La dieta Atkins es uno de los planes bajos en carbohidratos más conocidos. La idea central es sencilla: si reduces mucho los carbohidratos, el cuerpo empieza a usar la grasa como fuente principal de energía. Aquí te explicamos en qué consiste, cuáles son sus cuatro fases y qué tener en cuenta antes de empezar.
¿Qué es la dieta Atkins?
La creó el médico estadounidense Robert Atkins en los años setenta. Es una dieta baja en carbohidratos y relativamente alta en proteínas y grasas. Al limitar el pan, la pasta, el azúcar y otros alimentos ricos en carbohidratos, el organismo recurre a las grasas almacenadas para obtener energía, un proceso que puede favorecer la pérdida de peso.
Las proteínas también ayudan a sentir saciedad durante más tiempo, lo que para muchas personas hace más llevadero comer menos sin pasar hambre constante.
Las cuatro fases de la dieta Atkins
Fase 1: inducción
Es la etapa más estricta. Se reduce el consumo de carbohidratos a un mínimo muy bajo al día y se priorizan proteínas, grasas saludables y verduras de hoja verde. Suele durar unas dos semanas y es cuando muchas personas notan los primeros cambios en el peso.
Fase 2: equilibrio
Se empiezan a reintroducir poco a poco algunos carbohidratos, como frutos secos, semillas y ciertas frutas y verduras.
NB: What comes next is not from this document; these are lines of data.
-- pv_equiv track=rewrite | github.com/joshanashakya/dissertation | workspace/dataset/java-python/GeeksForGeeks/1824/A/2.py | findNthNo
-- ===== SOURCE A (Python) =====
-- def reverse(s):
--     if len(s) == 0:
--         return s
--     else:
--         return reverse(s[1:]) + s[0]
--
-- def findNthNo(n):
--     res = "";
--     while (n >= 1):
--
--         # If n is odd, append
--         # 3 and move to parent
--         if (n & 1):
--             res = res + "3";
--             n = (int)((n - 1) / 2);
--
--             # If n is even, append 5
--             # and move to parent
--         else:
--             res = res + "5";
--             n = (int)((n - 2) / 2);
--
--     # Reverse res
--     # and return.
--     return reverse(res);
-- ===== SOURCE B (Python) =====
-- def findNthNo(n):
--     if n < 1:
--         return ""
--     L = (n + 1).bit_length() - 1
--     off = n + 1 - (1 << L)
--     return "".join("5" if (off >> i) & 1 else "3" for i in range(L - 1, -1, -1))
-- ===== Notes on version B (the rewrite author's own statement) =====
-- stated objective: simpler
-- what changed: Replaces A's parent-walking halving loop with string accumulation plus a quadratic recursive reverse by a closed-form bit-length level computation and a single forward pass mapping the offset's bits to '3'/'5', with no reversal.
import Mathlib
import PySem

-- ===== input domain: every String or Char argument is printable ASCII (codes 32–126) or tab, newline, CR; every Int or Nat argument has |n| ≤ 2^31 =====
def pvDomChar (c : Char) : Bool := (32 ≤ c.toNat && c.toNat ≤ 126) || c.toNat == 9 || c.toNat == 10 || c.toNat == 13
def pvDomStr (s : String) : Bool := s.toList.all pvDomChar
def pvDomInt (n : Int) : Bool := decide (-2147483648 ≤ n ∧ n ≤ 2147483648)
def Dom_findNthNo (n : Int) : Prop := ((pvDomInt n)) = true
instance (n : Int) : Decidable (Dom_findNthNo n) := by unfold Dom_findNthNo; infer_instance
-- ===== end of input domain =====

-- B replaces A's halving loop plus recursive string reverse by a closed-form bit-length
-- level computation and one forward pass over the offset's bits (objective: simpler).

-- ===== PORT A =====
-- Python 'reverse': recursive reverse of a string, character lists here.
def pyReverse : List Char → List Char
  | [] => []
  | c :: s => pyReverse s ++ [c]

-- The while loop of findNthNo. '(int)((n-1)/2)' truncates the exact float (n-1)/2;
-- in the branch reached n ≥ 1 and the dividend is even and nonnegative, so Lean's
-- Int '/' computes the same value exactly.
def findNthNoLoop (n : Int) (res : List Char) : List Char :=
  if _h : 1 ≤ n then
    if n % 2 = 1 then findNthNoLoop ((n - 1) / 2) (res ++ ['3'])
    else findNthNoLoop ((n - 2) / 2) (res ++ ['5'])
  else res
termination_by n.toNat
decreasing_by all_goals omega

def findNthNo (n : Int) : String := String.mk (pyReverse (findNthNoLoop n []))

-- ===== PORT B =====
-- '(off >> i) & 1' on the nonnegative off is exactly Nat.testBit of off.toNat.
def findNthNo_alt (n : Int) : String :=
  if n < 1 then "" else
    let L : Nat := PySem.Int.bitLength (n + 1) - 1
    let off : Int := n + 1 - 2 ^ L
    String.mk (((List.range L).reverse).map
      (fun i => if off.toNat.testBit i then '5' else '3'))

-- ===== PRECONDITION & SPEC =====
def Spec_findNthNo (n : Int) (out : String) : Prop := out = findNthNo_alt n
instance (n : Int) (out : String) : Decidable (Spec_findNthNo n out) := by unfold Spec_findNthNo; infer_instance

-- ===== CLAIM (what is proved, stated in full; the proofs are below) =====
def Claim_equal_findNthNo : Prop := ∀ (n : Int), Dom_findNthNo n → Spec_findNthNo n (findNthNo n)

-- ===== LEMMAS AND PROOFS =====

theorem pyReverse_eq (s : List Char) : pyReverse s = s.reverse := by
  induction s with
  | nil => rfl
  | cons c s ih => simp [pyReverse, ih]

-- the trailing bits of m (all bits below the leading one), least significant first
def tailBits (m : Nat) : List Char :=
  (List.range (PySem.Int.bitLength (m : Int) - 1)).map
    (fun i => if m.testBit i then '5' else '3')

theorem bitLength_pos (m : Nat) (hm : 1 ≤ m) : 1 ≤ PySem.Int.bitLength (m : Int) := by
  by_contra hc
  have h0 : PySem.Int.bitLength (m : Int) = 0 := by omega
  have h1 := PySem.Int.lt_two_pow_bitLength (m : Int)
  rw [h0, Int.natAbs_natCast] at h1
  simp at h1
  omega

theorem findNthNoLoop_append (n : Int) (res : List Char) :
    findNthNoLoop n res = res ++ findNthNoLoop n [] := by
  by_cases h : 1 ≤ n
  · by_cases ho : n % 2 = 1
    · conv_lhs => rw [findNthNoLoop]
      conv_rhs => rw [findNthNoLoop]
      simp only [h, dite_true, if_pos ho, List.nil_append]
      rw [findNthNoLoop_append _ (res ++ ['3']), findNthNoLoop_append _ ['3']]
      simp
    · conv_lhs => rw [findNthNoLoop]
      conv_rhs => rw [findNthNoLoop]
      simp only [h, dite_true, if_neg ho, List.nil_append]
      rw [findNthNoLoop_append _ (res ++ ['5']), findNthNoLoop_append _ ['5']]
      simp
  · conv_lhs => rw [findNthNoLoop]
    conv_rhs => rw [findNthNoLoop]
    simp [h]
termination_by n.toNat
decreasing_by all_goals omega

theorem tailBits_rec (m : Nat) (hm : 2 ≤ m) :
    tailBits m = (if m % 2 = 1 then '5' else '3') :: tailBits (m / 2) := by
  have hL : PySem.Int.bitLength (m : Int) = PySem.Int.bitLength ((m / 2 : Nat) : Int) + 1 :=
    PySem.Int.bitLength_natCast (by omega)
  have hL2 : 1 ≤ PySem.Int.bitLength ((m / 2 : Nat) : Int) := bitLength_pos _ (by omega)
  unfold tailBits
  rw [hL]
  have hrange : PySem.Int.bitLength ((m / 2 : Nat) : Int) + 1 - 1
      = (PySem.Int.bitLength ((m / 2 : Nat) : Int) - 1) + 1 := by omega
  rw [hrange, List.range_succ_eq_map]
  simp only [List.map_cons, List.map_map]
  congr 1
  · rw [Nat.testBit_zero]
    by_cases h : m % 2 = 1 <;> simp [h]
  · apply List.map_congr_left
    intro i _
    simp [Nat.testBit_succ]

theorem loop_eq_tailBits (n : Int) : findNthNoLoop n [] = tailBits (n + 1).toNat := by
  by_cases h : 1 ≤ n
  · by_cases ho : n % 2 = 1
    · conv_lhs => rw [findNthNoLoop]
      simp only [h, dite_true, if_pos ho, List.nil_append]
      rw [findNthNoLoop_append, loop_eq_tailBits ((n - 1) / 2)]
      have hm : (n + 1).toNat % 2 = 0 := by omega
      have hm2 : 2 ≤ (n + 1).toNat := by omega
      have hdiv : ((n - 1) / 2 + 1).toNat = (n + 1).toNat / 2 := by omega
      rw [tailBits_rec _ hm2, hm, hdiv]
      simp
    · conv_lhs => rw [findNthNoLoop]
      simp only [h, dite_true, if_neg ho, List.nil_append]
      rw [findNthNoLoop_append, loop_eq_tailBits ((n - 2) / 2)]
      have hm : (n + 1).toNat % 2 = 1 := by omega
      have hm2 : 2 ≤ (n + 1).toNat := by omega
      have hdiv : ((n - 2) / 2 + 1).toNat = (n + 1).toNat / 2 := by omega
      rw [tailBits_rec _ hm2, hm, hdiv]
      simp
  · conv_lhs => rw [findNthNoLoop]
    simp only [h, dite_false]
    have hm : (n + 1).toNat = 0 ∨ (n + 1).toNat = 1 := by omega
    rcases hm with h0 | h0 <;> rw [h0] <;> decide
termination_by n.toNat
decreasing_by all_goals omega

theorem findNthNo_eq_alt (n : Int) : findNthNo n = findNthNo_alt n := by
  unfold findNthNo findNthNo_alt
  rw [pyReverse_eq, loop_eq_tailBits]
  by_cases h : n < 1
  · have hm : (n + 1).toNat = 0 ∨ (n + 1).toNat = 1 := by omega
    simp only [if_pos h]
    rcases hm with h0 | h0 <;> rw [h0] <;> decide
  · simp only [if_neg h]
    have hcast : ((n + 1 : Int)) = (((n + 1).toNat : Nat) : Int) := by omega
    set m : Nat := (n + 1).toNat with hm
    have hm1 : 1 ≤ m := by omega
    rw [hcast]
    set L : Nat := PySem.Int.bitLength ((m : Nat) : Int) - 1 with hL
    have hLpos : 1 ≤ PySem.Int.bitLength ((m : Nat) : Int) := bitLength_pos m hm1
    have hlo : 2 ^ L ≤ m := by
      have hd := PySem.Int.two_pow_bitLength_le ((m : Nat) : Int)
        (by exact_mod_cast (by omega : (m : Int) ≠ 0))
      rwa [Int.natAbs_natCast, ← hL] at hd
    have hhi : m < 2 ^ (L + 1) := by
      have hd := PySem.Int.lt_two_pow_bitLength ((m : Nat) : Int)
      rw [Int.natAbs_natCast] at hd
      have hLe : PySem.Int.bitLength ((m : Nat) : Int) = L + 1 := by omega
      rwa [hLe] at hd
    have hoff : ((m : Int) - 2 ^ L).toNat = m - 2 ^ L := by
      have h2 : ((2 : Int) ^ L) = ((2 ^ L : Nat) : Int) := by push_cast; ring
      omega
    rw [hoff]
    unfold tailBits
    rw [← hL, List.map_reverse]
    refine congrArg _ (congrArg List.reverse (List.map_congr_left ?_))
    intro i hi
    rw [List.mem_range] at hi
    have hrepr : m = 2 ^ L + (m - 2 ^ L) := by omega
    conv_lhs => rw [hrepr]
    rw [Nat.testBit_two_pow_add_gt hi]

-- ===== VERDICT (by name: the statement is the Claim_ definition above) =====
theorem findNthNo_spec : Claim_equal_findNthNo := by
  intro n _
  unfold Spec_findNthNo
  exact findNthNo_eq_alt n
La idea es ir encontrando hasta qué punto puedes aumentar los carbohidratos sin dejar de avanzar hacia tu objetivo.
Fase 3: ajuste previo al mantenimiento
Cuando estás cerca de tu peso meta, se añade una variedad mayor de alimentos de forma gradual. El objetivo es identificar la cantidad de carbohidratos que te permite mantener el peso sin recuperarlo.
Fase 4: mantenimiento
Es la fase de por vida. Ya no se trata de una dieta estricta, sino de un estilo de alimentación sostenible en el que sabes qué alimentos te sientan bien y en qué cantidades.
Alimentos permitidos y limitados
En general, en la dieta Atkins se da preferencia a:
- Carnes, aves y pescado
- Huevos
- Grasas saludables como el aceite de oliva y el aguacate
- Verduras bajas en carbohidratos, sobre todo las de hoja verde
- Frutos secos y semillas (a partir de las fases intermedias)
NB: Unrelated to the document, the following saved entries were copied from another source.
theorem pv_cond_eq (ps : List (String × Int)) (f : String) (nval : Int) (count : Int) :
    (match (pvDictA ps).get? f with
     | some s => if s.any (fun fn => decide ((fn - nval).natAbs ≤ 20)) then count + 1 else count
     | none => count)
    = (match (PySem.Dict.mk ((pvDictB ps).items.map
          (fun p => (p.1, PySem.List.sorted p.2 (fun x => x) false)))).get? f with
       | none => count
       | some nums =>
         let i := pvBisectLeft nums (nval - 20)
         if i < nums.length ∧ nums.getD i 0 ≤ nval + 20 then count + 1 else count) := by
  rw [pv_get?_mapValues (fun v => PySem.List.sorted v (fun x => x) false) (pvDictB ps).items f]
  have hcont : (pvDictA ps).contains f = (pvDictB ps).contains f := by
    rw [pvDictA_contains, pvDictB_contains]
  cases hA : (pvDictA ps).get? f with
  | none =>
    have : (pvDictB ps).get? f = none := by
      rw [PySem.Dict.get?_eq_none_iff_contains] at hA ⊢
      rw [← hcont]; exact hA
    rw [this]
    rfl
  | some s =>
    cases hB : (pvDictB ps).get? f with
    | none =>
      rw [PySem.Dict.get?_eq_none_iff_contains] at hB
      rw [← hcont] at hB
      rw [(PySem.Dict.get?_eq_none_iff_contains _ _).mpr hB] at hA
      exact absurd hA (by simp)
    | some lB =>
      simp only [Option.map_some]
      have hsmem : ∀ x : Int, x ∈ s ↔ (f, x) ∈ ps := by
        intro x
        rw [← pvDictA_mem ps f x, PySem.Dict.getD_eq_get?_getD, hA]
        rfl
      have hlmem : ∀ x : Int, x ∈ lB ↔ (f, x) ∈ ps := by
        intro x
        rw [← pvDictB_mem ps f x, PySem.Dict.getD_eq_get?_getD, hB]
        rfl
      have hiff : (s.any (fun fn => decide ((fn - nval).natAbs ≤ 20)) = true)
          ↔ (pvBisectLeft (PySem.List.sorted lB (fun x => x) false) (nval - 20)
               < (PySem.List.sorted lB (fun x => x) false).length ∧
             (PySem.List.sorted lB (fun x => x) false).getD
               (pvBisectLeft (PySem.List.sorted lB (fun x => x) false) (nval - 20)) 0
               ≤ nval + 20) := by
        rw [pvBisect_window _ nval (PySem.List.sorted_pairwise lB (fun x => x))]
        simp only [List.any_eq_true, decide_eq_true_eq]
        constructor
        · rintro ⟨x, hx, h20⟩
          exact ⟨x, ((PySem.List.sorted_perm lB (fun x => x) false).mem_iff).mpr
            ((hlmem x).mpr ((hsmem x).mp hx)), h20⟩
        · rintro ⟨x, hx, h20⟩
          exact ⟨x, (hsmem x).mpr ((hlmem x).mp
            (((PySem.List.sorted_perm lB (fun x => x) false).mem_iff).mp hx)), h20⟩
      exact if_congr hiff rfl rfl

theorem pv_ports_eq (ground_truth_lines : List String) (found_lines : List String) :
    count_line_inclusions ground_truth_lines found_lines
      = count_line_inclusions_alt ground_truth_lines found_lines := by
  unfold count_line_inclusions count_line_inclusions_alt
  rw [pv_fold_parse, pv_fold_parse, pv_fold_parse', pv_fold_parse']
  apply PySem.List.foldl_congr_mem
  intro count q _
  exact pv_cond_eq (found_lines.filterMap pvParse) q.1 q.2 count

-- ===== VERDICT (by name: the statement is the Claim_ definition above) =====
theorem count_line_inclusions_spec : Claim_equal_count_line_inclusions := by
  intro ground_truth_lines found_lines _ _
  exact pv_ports_eq ground_truth_lines found_lines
Y se limitan o se evitan, especialmente al principio:
- Azúcar y dulces
- Pan, pasta y arroz
- Alimentos muy procesados
- Algunas frutas muy dulces, sobre todo en la primera fase
Posibles beneficios y precauciones
Algunas personas que siguen este tipo de dietas bajas en carbohidratos pierden peso y notan mejoras en su relación con el azúcar y los antojos. Sin embargo, conviene tener en cuenta varios puntos importantes.
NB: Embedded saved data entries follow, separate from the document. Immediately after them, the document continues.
-- pv_equiv track=rewrite | github.com/konstantinasfr/GirkAnalyzer | analysis/asn_axis_analysis.py | _sort_residues
-- ===== SOURCE A (Python) =====
-- PANEL_ORDER = ["184.B", "184.C", "184.A", "173.G1"]
--
-- def _sort_residues(asn_residues, pdb_labels):
--     """Sort residues by the fixed PANEL_ORDER for consistent plot layout."""
--     labeled = [(r, pdb_labels[r]) for r in asn_residues if r in pdb_labels]
--     def sort_key(item):
--         try:
--             return PANEL_ORDER.index(item[1])
--         except ValueError:
--             return 999  # unknown labels go last
--     return [r for r, _ in sorted(labeled, key=sort_key)]
-- ===== SOURCE B (Python) =====
-- PANEL_ORDER = ["184.B", "184.C", "184.A", "173.G1"]
--
-- def _sort_residues(asn_residues, pdb_labels):
--     """Bucket pass: no sorting needed, the key has only 5 possible values."""
--     known = [r for r in asn_residues if r in pdb_labels]
--     out = []
--     for label in PANEL_ORDER:
--         out.extend(r for r in known if pdb_labels[r] == label)
--     out.extend(r for r in known if pdb_labels[r] not in PANEL_ORDER)
--     return out
-- ===== Notes on version B (the rewrite author's own statement) =====
-- stated objective: simpler
-- what changed: Replaced the stable sort by PANEL_ORDER.index key with a sort-free bucket pass: one scan per panel label collecting matching residues in original order, then one scan for unknown labels appended last.
import Mathlib
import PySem

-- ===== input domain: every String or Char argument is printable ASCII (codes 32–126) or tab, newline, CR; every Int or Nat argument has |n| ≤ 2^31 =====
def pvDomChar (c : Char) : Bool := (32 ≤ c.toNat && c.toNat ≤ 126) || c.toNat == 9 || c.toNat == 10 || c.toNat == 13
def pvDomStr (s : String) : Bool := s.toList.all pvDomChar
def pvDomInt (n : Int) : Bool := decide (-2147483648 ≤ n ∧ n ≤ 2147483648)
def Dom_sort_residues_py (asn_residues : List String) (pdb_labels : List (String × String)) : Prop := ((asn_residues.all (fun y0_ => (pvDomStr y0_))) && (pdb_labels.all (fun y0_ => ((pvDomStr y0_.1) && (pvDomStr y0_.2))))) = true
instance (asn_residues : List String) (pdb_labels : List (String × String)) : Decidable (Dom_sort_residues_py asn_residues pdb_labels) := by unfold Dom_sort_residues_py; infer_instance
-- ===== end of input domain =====

-- B replaces A's stable sort-by-panel-index with a single bucket-then-concatenate pass (objective: simpler; same observable result).

def PANEL_ORDER : List String := ["184.B", "184.C", "184.A", "173.G1"]

-- ===== PORT A =====
-- A's inner sort_key: PANEL_ORDER.index(label), ValueError -> 999
def pySortKey (item : String × String) : Int :=
  match PySem.List.index? PANEL_ORDER item.2 with
  | some i => (i : Int)
  | none => 999

def sort_residues_py (asn_residues : List String) (pdb_labels : List (String × String)) : List String :=
  let d := PySem.Dict.mk pdb_labels
  let labeled := asn_residues.filterMap (fun r =>
    match d.get? r with
    | some v => some (r, v)
    | none => none)
  (PySem.List.sorted labeled pySortKey).map (fun p => p.1)

-- ===== PORT B =====
def sort_residues_py_alt (asn_residues : List String) (pdb_labels : List (String × String)) : List String :=
  let d := PySem.Dict.mk pdb_labels
  let known := asn_residues.filter (fun r => (d.get? r).isSome)
  let out := PANEL_ORDER.foldl (fun acc label =>
      acc ++ known.filter (fun r => (d.get? r).getD "" == label)) []
  out ++ known.filter (fun r => !(PANEL_ORDER.contains ((d.get? r).getD "")))

-- ===== PRECONDITION & SPEC =====
def Spec_sort_residues_py (asn_residues : List String) (pdb_labels : List (String × String)) (out : List String) : Prop := out = sort_residues_py_alt asn_residues pdb_labels
instance (asn_residues : List String) (pdb_labels : List (String × String)) (out : List String) : Decidable (Spec_sort_residues_py asn_residues pdb_labels out) := by unfold Spec_sort_residues_py; infer_instance

-- ===== CLAIM (what is proved, stated in full; the proofs are below) =====
def Claim_equal_sort_residues_py : Prop := ∀ (asn_residues : List String) (pdb_labels : List (String × String)), Dom_sort_residues_py asn_residues pdb_labels → Spec_sort_residues_py asn_residues pdb_labels (sort_residues_py asn_residues pdb_labels)

-- ===== LEMMAS AND PROOFS =====

-- the five buckets a stable sort under pySortKey produces, in key order
def pvBuckets (l : List (String × String)) : List (String × String) :=
  l.filter (fun p => pySortKey p == 0) ++ l.filter (fun p => pySortKey p == 1) ++
  l.filter (fun p => pySortKey p == 2) ++ l.filter (fun p => pySortKey p == 3) ++
  l.filter (fun p => pySortKey p == 999)

theorem pySortKey_cases (p : String × String) :
    pySortKey p = 0 ∨ pySortKey p = 1 ∨ pySortKey p = 2 ∨ pySortKey p = 3 ∨ pySortKey p = 999 := by
  unfold pySortKey
  cases h : PySem.List.index? PANEL_ORDER p.2 with
  | none => simp
  | some i =>
      rcases (PySem.List.index?_eq_some_iff _ _ _).mp h with ⟨pre, suf, heq, hlen, -⟩
      have : i < 4 := by
        have := congrArg List.length heq
        simp [PANEL_ORDER] at this
        omega
      interval_cases i <;> simp

theorem insertBy_bucket (x : String × String) (A B : List (String × String))
    (hA : ∀ a ∈ A, pySortKey a ≤ pySortKey x) (hB : ∀ b ∈ B, pySortKey x < pySortKey b) :
    PySem.List.insertBy (fun a b => decide (pySortKey a < pySortKey b)) x (A ++ B) = A ++ x :: B := by
  induction A with
  | nil =>
      cases B with
      | nil => rfl
      | cons b B' =>
          have : pySortKey x < pySortKey b := hB b (by simp)
          simp [PySem.List.insertBy, this]
  | cons a A' ih =>
      have ha : ¬ pySortKey x < pySortKey a := not_lt.mpr (hA a (by simp))
      simp only [List.cons_append, PySem.List.insertBy, ha, decide_false, Bool.false_eq_true,
        if_false]
      rw [ih (fun a ha' => hA a (by simp [ha']))]

theorem mem_filter_key (l : List (String × String)) (v : Int) (a : String × String)
    (h : a ∈ l.filter (fun p => pySortKey p == v)) : pySortKey a = v := by
  have := (List.mem_filter.mp h).2
  simpa using this

theorem sorted_eq_buckets (l : List (String × String)) :
    PySem.List.sorted l pySortKey = pvBuckets l := by
  rw [PySem.List.sorted_eq_foldl_insertBy]
  induction l using List.reverseRecOn with
  | nil => rfl
  | append_singleton l x ih =>
      rw [List.foldl_append, List.foldl_cons, List.foldl_nil, ih]
      unfold pvBuckets
      simp only [List.filter_append]
      rcases pySortKey_cases x with h | h | h | h | h <;>
        simp only [List.filter_cons, List.filter_nil, h] <;> norm_num
      · rw [insertBy_bucket x (l.filter (fun p => pySortKey p == 0))
            (l.filter (fun p => pySortKey p == 1) ++ (l.filter (fun p => pySortKey p == 2) ++
             (l.filter (fun p => pySortKey p == 3) ++ l.filter (fun p => pySortKey p == 999))))
            (fun a ha => by have := mem_filter_key _ _ _ ha; omega)
            (fun b hb => by
              rcases List.mem_append.mp hb with h1 | h1
              · have := mem_filter_key _ _ _ h1; omega
              rcases List.mem_append.mp h1 with h2 | h2
              · have := mem_filter_key _ _ _ h2; omega
              rcases List.mem_append.mp h2 with h3 | h3
              · have := mem_filter_key _ _ _ h3; omega
              · have := mem_filter_key _ _ _ h3; omega)]
      · rw [show l.filter (fun p => pySortKey p == 0) ++ (l.filter (fun p => pySortKey p == 1) ++
              (l.filter (fun p => pySortKey p == 2) ++ (l.filter (fun p => pySortKey p == 3) ++
               l.filter (fun p => pySortKey p == 999))))
            = (l.filter (fun p => pySortKey p == 0) ++ l.filter (fun p => pySortKey p == 1)) ++
              (l.filter (fun p => pySortKey p == 2) ++ (l.filter (fun p => pySortKey p == 3) ++
               l.filter (fun p => pySortKey p == 999))) from by simp,
           insertBy_bucket x _ _
            (fun a ha => by
              rcases List.mem_append.mp ha with h1 | h1 <;>
                · have := mem_filter_key _ _ _ h1; omega)
            (fun b hb => by
              rcases List.mem_append.mp hb with h1 | h1
              · have := mem_filter_key _ _ _ h1; omega
              rcases List.mem_append.mp h1 with h2 | h2
              · have := mem_filter_key _ _ _ h2; omega
              · have := mem_filter_key _ _ _ h2; omega)]
        all_goals simp
      · rw [show l.filter (fun p => pySortKey p == 0) ++ (l.filter (fun p => pySortKey p == 1) ++
              (l.filter (fun p => pySortKey p == 2) ++ (l.filter (fun p => pySortKey p == 3) ++
               l.filter (fun p => pySortKey p == 999))))
            = (l.filter (fun p => pySortKey p == 0) ++ (l.filter (fun p => pySortKey p == 1) ++
               l.filter (fun p => pySortKey p == 2))) ++
              (l.filter (fun p => pySortKey p == 3) ++ l.filter (fun p => pySortKey p == 999))
            from by simp,
           insertBy_bucket x _ _
            (fun a ha => by
              rcases List.mem_append.mp ha with h1 | h1
              · have := mem_filter_key _ _ _ h1; omega
              rcases List.mem_append.mp h1 with h2 | h2 <;>
                · have := mem_filter_key _ _ _ h2; omega)
            (fun b hb => by
              rcases List.mem_append.mp hb with h1 | h1 <;>
                · have := mem_filter_key _ _ _ h1; omega)]
        all_goals simp
      · rw [show l.filter (fun p => pySortKey p == 0) ++ (l.filter (fun p => pySortKey p == 1) ++
              (l.filter (fun p => pySortKey p == 2) ++ (l.filter (fun p => pySortKey p == 3) ++
               l.filter (fun p => pySortKey p == 999))))
            = (l.filter (fun p => pySortKey p == 0) ++ (l.filter (fun p => pySortKey p == 1) ++
               (l.filter (fun p => pySortKey p == 2) ++ l.filter (fun p => pySortKey p == 3)))) ++
              l.filter (fun p => pySortKey p == 999)
            from by simp,
           insertBy_bucket x _ _
            (fun a ha => by
              rcases List.mem_append.mp ha with h1 | h1
              · have := mem_filter_key _ _ _ h1; omega
              rcases List.mem_append.mp h1 with h2 | h2
              · have := mem_filter_key _ _ _ h2; omega
              rcases List.mem_append.mp h2 with h3 | h3 <;>
                · have := mem_filter_key _ _ _ h3; omega)
            (fun b hb => by have := mem_filter_key _ _ _ hb; omega)]
        all_goals simp
      · rw [show l.filter (fun p => pySortKey p == 0) ++ (l.filter (fun p => pySortKey p == 1) ++
              (l.filter (fun p => pySortKey p == 2) ++ (l.filter (fun p => pySortKey p == 3) ++
               l.filter (fun p => pySortKey p == 999))))
            = (l.filter (fun p => pySortKey p == 0) ++ (l.filter (fun p => pySortKey p == 1) ++
               (l.filter (fun p => pySortKey p == 2) ++ (l.filter (fun p => pySortKey p == 3) ++
                l.filter (fun p => pySortKey p == 999))))) ++ [] from by simp,
           insertBy_bucket x _ []
            (fun a ha => by
              rcases List.mem_append.mp ha with h1 | h1
              · have := mem_filter_key _ _ _ h1; omega
              rcases List.mem_append.mp h1 with h2 | h2
              · have := mem_filter_key _ _ _ h2; omega
              rcases List.mem_append.mp h2 with h3 | h3
              · have := mem_filter_key _ _ _ h3; omega
              rcases List.mem_append.mp h3 with h4 | h4 <;>
                · have := mem_filter_key _ _ _ h4; omega)
            (fun b hb => by simp at hb)]
        all_goals simp


theorem labeled_eq (d : PySem.Dict String String) (asn : List String) :
    asn.filterMap (fun r => match d.get? r with | some v => some (r, v) | none => none)
    = (asn.filter (fun r => (d.get? r).isSome)).map (fun r => (r, (d.get? r).getD "")) := by
  induction asn with
  | nil => rfl
  | cons r t ih => cases h : d.get? r <;> simp [h, ih]

theorem index?_panel (s : String) :
    PySem.List.index? PANEL_ORDER s =
      if s = "184.B" then some 0 else if s = "184.C" then some 1 else if s = "184.A" then some 2
      else if s = "173.G1" then some 3 else none := by
  split_ifs with h1 h2 h3 h4
  · subst h1; decide
  · subst h2; decide
  · subst h3; decide
  · subst h4; decide
  · exact (PySem.List.index?_eq_none_iff _ _).mpr (by simp [PANEL_ORDER, h1, h2, h3, h4])

theorem key_eq_zero (p : String × String) : (pySortKey p == (0 : Int)) = (p.2 == "184.B") := by
  simp only [pySortKey, index?_panel]
  split_ifs <;> simp_all

theorem key_eq_one (p : String × String) : (pySortKey p == (1 : Int)) = (p.2 == "184.C") := by
  simp only [pySortKey, index?_panel]
  split_ifs <;> simp_all

theorem key_eq_two (p : String × String) : (pySortKey p == (2 : Int)) = (p.2 == "184.A") := by
  simp only [pySortKey, index?_panel]
  split_ifs <;> simp_all

theorem key_eq_three (p : String × String) : (pySortKey p == (3 : Int)) = (p.2 == "173.G1") := by
  simp only [pySortKey, index?_panel]
  split_ifs <;> simp_all

theorem key_eq_last (p : String × String) :
    (pySortKey p == (999 : Int)) = !(PANEL_ORDER.contains p.2) := by
  simp only [pySortKey, index?_panel]
  split_ifs <;> simp_all [PANEL_ORDER]

theorem sort_residues_py_spec : Claim_equal_sort_residues_py := by
  intro asn pdb _
  unfold Spec_sort_residues_py sort_residues_py sort_residues_py_alt
  simp only [labeled_eq, sorted_eq_buckets, pvBuckets, List.filter_map, List.map_append,
    List.map_map, Function.comp_def, key_eq_zero, key_eq_one, key_eq_two, key_eq_three,
    key_eq_last]
  simp [PANEL_ORDER, List.append_assoc]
Al reducir tanto los carbohidratos es fácil dejar fuera alimentos con fibra y micronutrientes, como ciertas frutas, legumbres y cereales integrales. En las primeras semanas algunas personas sienten fatiga, dolor de cabeza o estreñimiento mientras el cuerpo se adapta.
Si tienes alguna condición de salud, como diabetes, presión alta o problemas renales, o si tomas medicación, este tipo de dieta puede no ser adecuada para ti sin supervisión. Una alimentación baja en carbohidratos puede ayudar a algunas personas a controlar su peso o su glucosa, pero no «cura» ninguna enfermedad y debe ajustarse a cada caso.
¿Es la dieta Atkins para ti?
La mejor dieta suele ser la que puedes mantener en el tiempo y que te aporta lo que tu cuerpo necesita. Si te atrae el enfoque bajo en carbohidratos, lo más sensato es empezar de forma gradual, cuidar la calidad de los alimentos y prestar atención a cómo te sientes. Antes de hacer un cambio importante en tu alimentación, lo ideal es consultarlo con un profesional que conozca tu historia.
Este artículo tiene fines únicamente informativos y no sustituye el consejo de un profesional de la salud. Consulta a tu médico o nutriólogo.